● The task:
Within the material below, transcribe exactly the lines from the one holding "rw [show (k" through the one holding "rw [if_neg (by omega), if_neg (by omega)]", keeping both ends and skipping the rest.

● Data to process:
-- pv_equiv track=rewrite | github.com/YankaiJia/bruce-lee-nmr-station | data-treatment/yield_from_nmr_spectrum/Integrator_v3_baseline.py | insert_every
-- ===== SOURCE A (Python) =====
-- def insert_every(lst, interval, value):
--
--     """
--     Inserts `value` into `lst` every `interval` elements.
--
--     Parameters:
--         lst      : List of elements (unchanged, original list).
--         interval : Insert `value` after every `interval` items.
--         value    : The value to insert.
--
--     Returns:
--         A new list with the value inserted at every `interval` position.
--     """
--
--     if interval <= 0:
--         raise ValueError("Interval must be a positive integer.")
--
--     result = []
--     for i in range(0, len(lst), interval):
--         result.extend(lst[i:i + interval])
--         result.append(value)
--     return result
-- ===== SOURCE B (Python) =====
-- def insert_every(lst, interval, value):
--     if interval <= 0:
--         raise ValueError("Interval must be a positive integer.")
--     result = []
--     count = 0
--     for x in lst:
--         result.append(x)
--         count += 1
--         if count == interval:
--             result.append(value)
--             count = 0
--     if count > 0:
--         result.append(value)
--     return result
-- ===== Notes on version B (the rewrite author's own statement) =====
-- stated objective: alternative
-- what changed: Single pass over the elements with a counter that triggers the insertion, instead of a range/slice loop that copies chunks; the trailing value after a partial final chunk falls out of the count>0 check.
import Mathlib
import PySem

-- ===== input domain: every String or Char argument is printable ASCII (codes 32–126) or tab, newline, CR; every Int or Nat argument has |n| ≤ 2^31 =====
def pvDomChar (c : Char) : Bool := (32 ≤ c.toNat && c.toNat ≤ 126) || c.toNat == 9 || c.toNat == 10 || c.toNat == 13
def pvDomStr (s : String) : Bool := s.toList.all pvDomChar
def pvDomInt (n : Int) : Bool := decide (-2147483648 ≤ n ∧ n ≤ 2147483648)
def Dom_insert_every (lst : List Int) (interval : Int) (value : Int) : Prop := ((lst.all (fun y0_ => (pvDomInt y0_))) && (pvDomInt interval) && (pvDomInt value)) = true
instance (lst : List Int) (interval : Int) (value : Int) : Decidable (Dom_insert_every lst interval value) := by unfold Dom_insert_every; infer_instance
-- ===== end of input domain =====

-- B replaces A's range/slice chunk loop by a single per-element pass with a counter (alternative decomposition, same cost).
-- Pre_ excludes interval ≤ 0, where the Python A raises ValueError.

-- ===== PORT A =====
-- the 'for i in range(0, len(lst), interval)' loop as recursion on i (step = interval.toNat ≥ 1 inside Pre_)
def insertEveryLoopA (lst : List Int) (k : Nat) (value : Int) (i : Nat) (res : List Int) : List Int :=
  if _h : i < lst.length ∧ 1 ≤ k then
    insertEveryLoopA lst k value (i + k)
      (res ++ PySem.List.slice lst (some (i : Int)) (some ((i : Int) + (k : Int))) ++ [value])
  else res
termination_by lst.length - i
decreasing_by omega

def insert_every (lst : List Int) (interval : Int) (value : Int) : List Int :=
  if interval ≤ 0 then []  -- Python raises ValueError here; excluded by Pre_
  else insertEveryLoopA lst interval.toNat value 0 []

-- ===== PORT B =====
def insert_every_alt (lst : List Int) (interval : Int) (value : Int) : List Int :=
  if interval ≤ 0 then []  -- Python raises ValueError here; excluded by Pre_
  else
    let st := lst.foldl (fun (p : List Int × Int) x =>
      let res := p.1 ++ [x]
      let c := p.2 + 1
      if c == interval then (res ++ [value], 0) else (res, c)) ([], 0)
    if st.2 > 0 then st.1 ++ [value] else st.1

-- ===== PRECONDITION & SPEC =====
-- Pre_ excludes exactly interval ≤ 0, on which Python A raises ValueError.
def Pre_insert_every (lst : List Int) (interval : Int) (value : Int) : Prop := 1 ≤ interval
instance (lst : List Int) (interval : Int) (value : Int) : Decidable (Pre_insert_every lst interval value) := by unfold Pre_insert_every; infer_instance
def pvWitness_insert_every : List Int × Int × Int := ([1, 2, 3, 4, 5], 2, 9)

def Spec_insert_every (lst : List Int) (interval : Int) (value : Int) (out : List Int) : Prop := out = insert_every_alt lst interval value
instance (lst : List Int) (interval : Int) (value : Int) (out : List Int) : Decidable (Spec_insert_every lst interval value out) := by unfold Spec_insert_every; infer_instance

-- ===== CLAIM (what is proved, stated in full; the proofs are below) =====
def Claim_equal_insert_every : Prop := ∀ (lst : List Int) (interval : Int) (value : Int), Dom_insert_every lst interval value → Pre_insert_every lst interval value → Spec_insert_every lst interval value (insert_every lst interval value)

-- ===== LEMMAS AND PROOFS =====

-- reference: elements chunked with r slots left in the current chunk (r = k at a chunk boundary)
def chunkRef (lst : List Int) (r k : Nat) (v : Int) : List Int :=
  match lst with
  | [] => if r == k then [] else [v]
  | x :: xs => if r == 1 then x :: v :: chunkRef xs k k v else x :: chunkRef xs (r - 1) k v

lemma chunkRef_chunk (lst : List Int) (r k : Nat) (v : Int)
    (h1 : 1 ≤ r) (hk : r ≤ k) (hne : lst ≠ []) :
    chunkRef lst r k v = lst.take r ++ v :: chunkRef (lst.drop r) k k v := by
  induction lst generalizing r with
  | nil => exact absurd rfl hne
  | cons x xs ih =>
    by_cases hr : r = 1
    · subst hr
      simp [chunkRef]
    · obtain ⟨m, rfl⟩ : ∃ m, r = m + 1 := ⟨r - 1, by omega⟩
      have hm : 1 ≤ m := by omega
      by_cases hxs : xs = []
      · subst hxs
        rw [List.take_of_length_le (by simp only [List.length_cons, List.length_nil]; omega),
            List.drop_eq_nil_of_le (by simp only [List.length_cons, List.length_nil]; omega)]
        show chunkRef [x] (m + 1) k v = [x] ++ v :: chunkRef [] k k v
        simp only [chunkRef]
        rw [if_neg (by simp only [beq_iff_eq]; omega),
            if_neg (by simp only [beq_iff_eq]; omega),
            if_pos (beq_self_eq_true k)]
        simp
      · simp only [chunkRef, List.take_succ_cons, List.drop_succ_cons]
        rw [if_neg (by simp only [beq_iff_eq]; omega)]
        simp only [Nat.add_sub_cancel]
        rw [ih m hm (by omega) hxs]
        simp

lemma loopA_eq_chunkRef (lst : List Int) (k : Nat) (v : Int) (hk : 1 ≤ k) :
    ∀ n i res, lst.length - i ≤ n →
      insertEveryLoopA lst k v i res = res ++ chunkRef (lst.drop i) k k v := by
  intro n
  induction n with
  | zero =>
    intro i res h
    rw [insertEveryLoopA, dif_neg (by omega)]
    rw [List.drop_eq_nil_of_le (by omega)]
    simp [chunkRef]
  | succ n ih =>
    intro i res h
    by_cases hi : i < lst.length
    · rw [insertEveryLoopA, dif_pos ⟨hi, hk⟩]
      rw [ih (i + k) _ (by omega)]
      rw [PySem.List.slice_natCast_add]
      rw [chunkRef_chunk (lst.drop i) k k v hk le_rfl
            (by apply List.ne_nil_of_length_pos; rw [List.length_drop]; omega)]
      rw [show lst.drop (i + k) = (lst.drop i).drop k by
            rw [List.drop_drop]]
      simp
    · rw [insertEveryLoopA, dif_neg (by omega)]
      rw [List.drop_eq_nil_of_le (by omega)]
      simp [chunkRef]

lemma foldB_eq_chunkRef (k : Nat) (v : Int) (lst : List Int) :
    ∀ (r : Nat), 1 ≤ r → r ≤ k → ∀ res : List Int,
      (if (List.foldl (fun (p : List Int × Int) x =>
            if p.2 + 1 == (k : Int) then (p.1 ++ [x] ++ [v], 0) else (p.1 ++ [x], p.2 + 1))
            (res, (k : Int) - (r : Int)) lst).2 > 0
       then (List.foldl (fun (p : List Int × Int) x =>
            if p.2 + 1 == (k : Int) then (p.1 ++ [x] ++ [v], 0) else (p.1 ++ [x], p.2 + 1))
            (res, (k : Int) - (r : Int)) lst).1 ++ [v]
       else (List.foldl (fun (p : List Int × Int) x =>
            if p.2 + 1 == (k : Int) then (p.1 ++ [x] ++ [v], 0) else (p.1 ++ [x], p.2 + 1))
            (res, (k : Int) - (r : Int)) lst).1) = res ++ chunkRef lst r k v := by
  induction lst with
  | nil =>
    intro r h1 h2 res
    rw [List.foldl_nil]
    by_cases h : r = k
    · subst h
      have hle : ¬((r : Int) - (r : Int) > 0) := by omega
      rw [if_neg hle]
      simp only [chunkRef]
      rw [if_pos (beq_self_eq_true r)]
      simp
    · have hgt : ((k : Int) - (r : Int) > 0) := by omega
      rw [if_pos hgt]
      simp only [chunkRef]
      rw [if_neg (by simp only [beq_iff_eq]; omega)]
  | cons x xs ih =>
    intro r h1 h2 res
    rw [List.foldl_cons]
    by_cases hr : r = 1
    · subst hr
      have hstep : (((k : Int) - ((1 : Nat) : Int) + 1 == (k : Int)) = true) := by
        simp only [beq_iff_eq]; push_cast; ring
      rw [if_pos hstep]
      have := ih k (by omega) le_rfl (res ++ [x] ++ [v])
      simp only [sub_self] at this
      rw [this]
      simp only [chunkRef]
      rw [if_pos (beq_self_eq_true 1)]
      simp
    · have hstep : (((k : Int) - (r : Int) + 1 == (k : Int)) = false) := by
        simp only [beq_eq_false_iff_ne, ne_eq]; omega
      have hcond : ¬(((k : Int) - (r : Int) + 1 == (k : Int)) = true) := by
        simp [hstep]
      rw [if_neg hcond]
      have := ih (r - 1) (by omega) (by omega) (res ++ [x])
      rw [show (k : Int) - (r : Int) + 1 = (k : Int) - ((r - 1 : Nat) : Int) by
            push_cast [Nat.cast_sub (by omega : 1 ≤ r)]; ring]
      rw [this]
      simp only [chunkRef]
      rw [if_neg (by simp only [beq_iff_eq]; omega)]
      simp

-- ===== VERDICT (by name: the statement is the Claim_ definition above) =====
theorem insert_every_spec : Claim_equal_insert_every := by
  intro lst interval value _ hpre
  unfold Pre_insert_every at hpre
  unfold Spec_insert_every insert_every insert_every_alt
  rw [if_neg (by omega), if_neg (by omega)]
  have hk : 1 ≤ interval.toNat := by omega
  have hcast : ((interval.toNat : Int)) = interval := by omega
  rw [loopA_eq_chunkRef lst interval.toNat value hk lst.length 0 [] (by omega)]
  have := foldB_eq_chunkRef interval.toNat value lst interval.toNat hk le_rfl []
  simp only [hcast, sub_self, List.drop_zero] at this ⊢
  exact this.symm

● Exercise output:
      rw [show (k : Int) - (r : Int) + 1 = (k : Int) - ((r - 1 : Nat) : Int) by
            push_cast [Nat.cast_sub (by omega : 1 ≤ r)]; ring]
      rw [this]
      simp only [chunkRef]
      rw [if_neg (by simp only [beq_iff_eq]; omega)]
      simp

-- ===== VERDICT (by name: the statement is the Claim_ definition above) =====
theorem insert_every_spec : Claim_equal_insert_every := by
  intro lst interval value _ hpre
  unfold Pre_insert_every at hpre
  unfold Spec_insert_every insert_every insert_every_alt
  rw [if_neg (by omega), if_neg (by omega)]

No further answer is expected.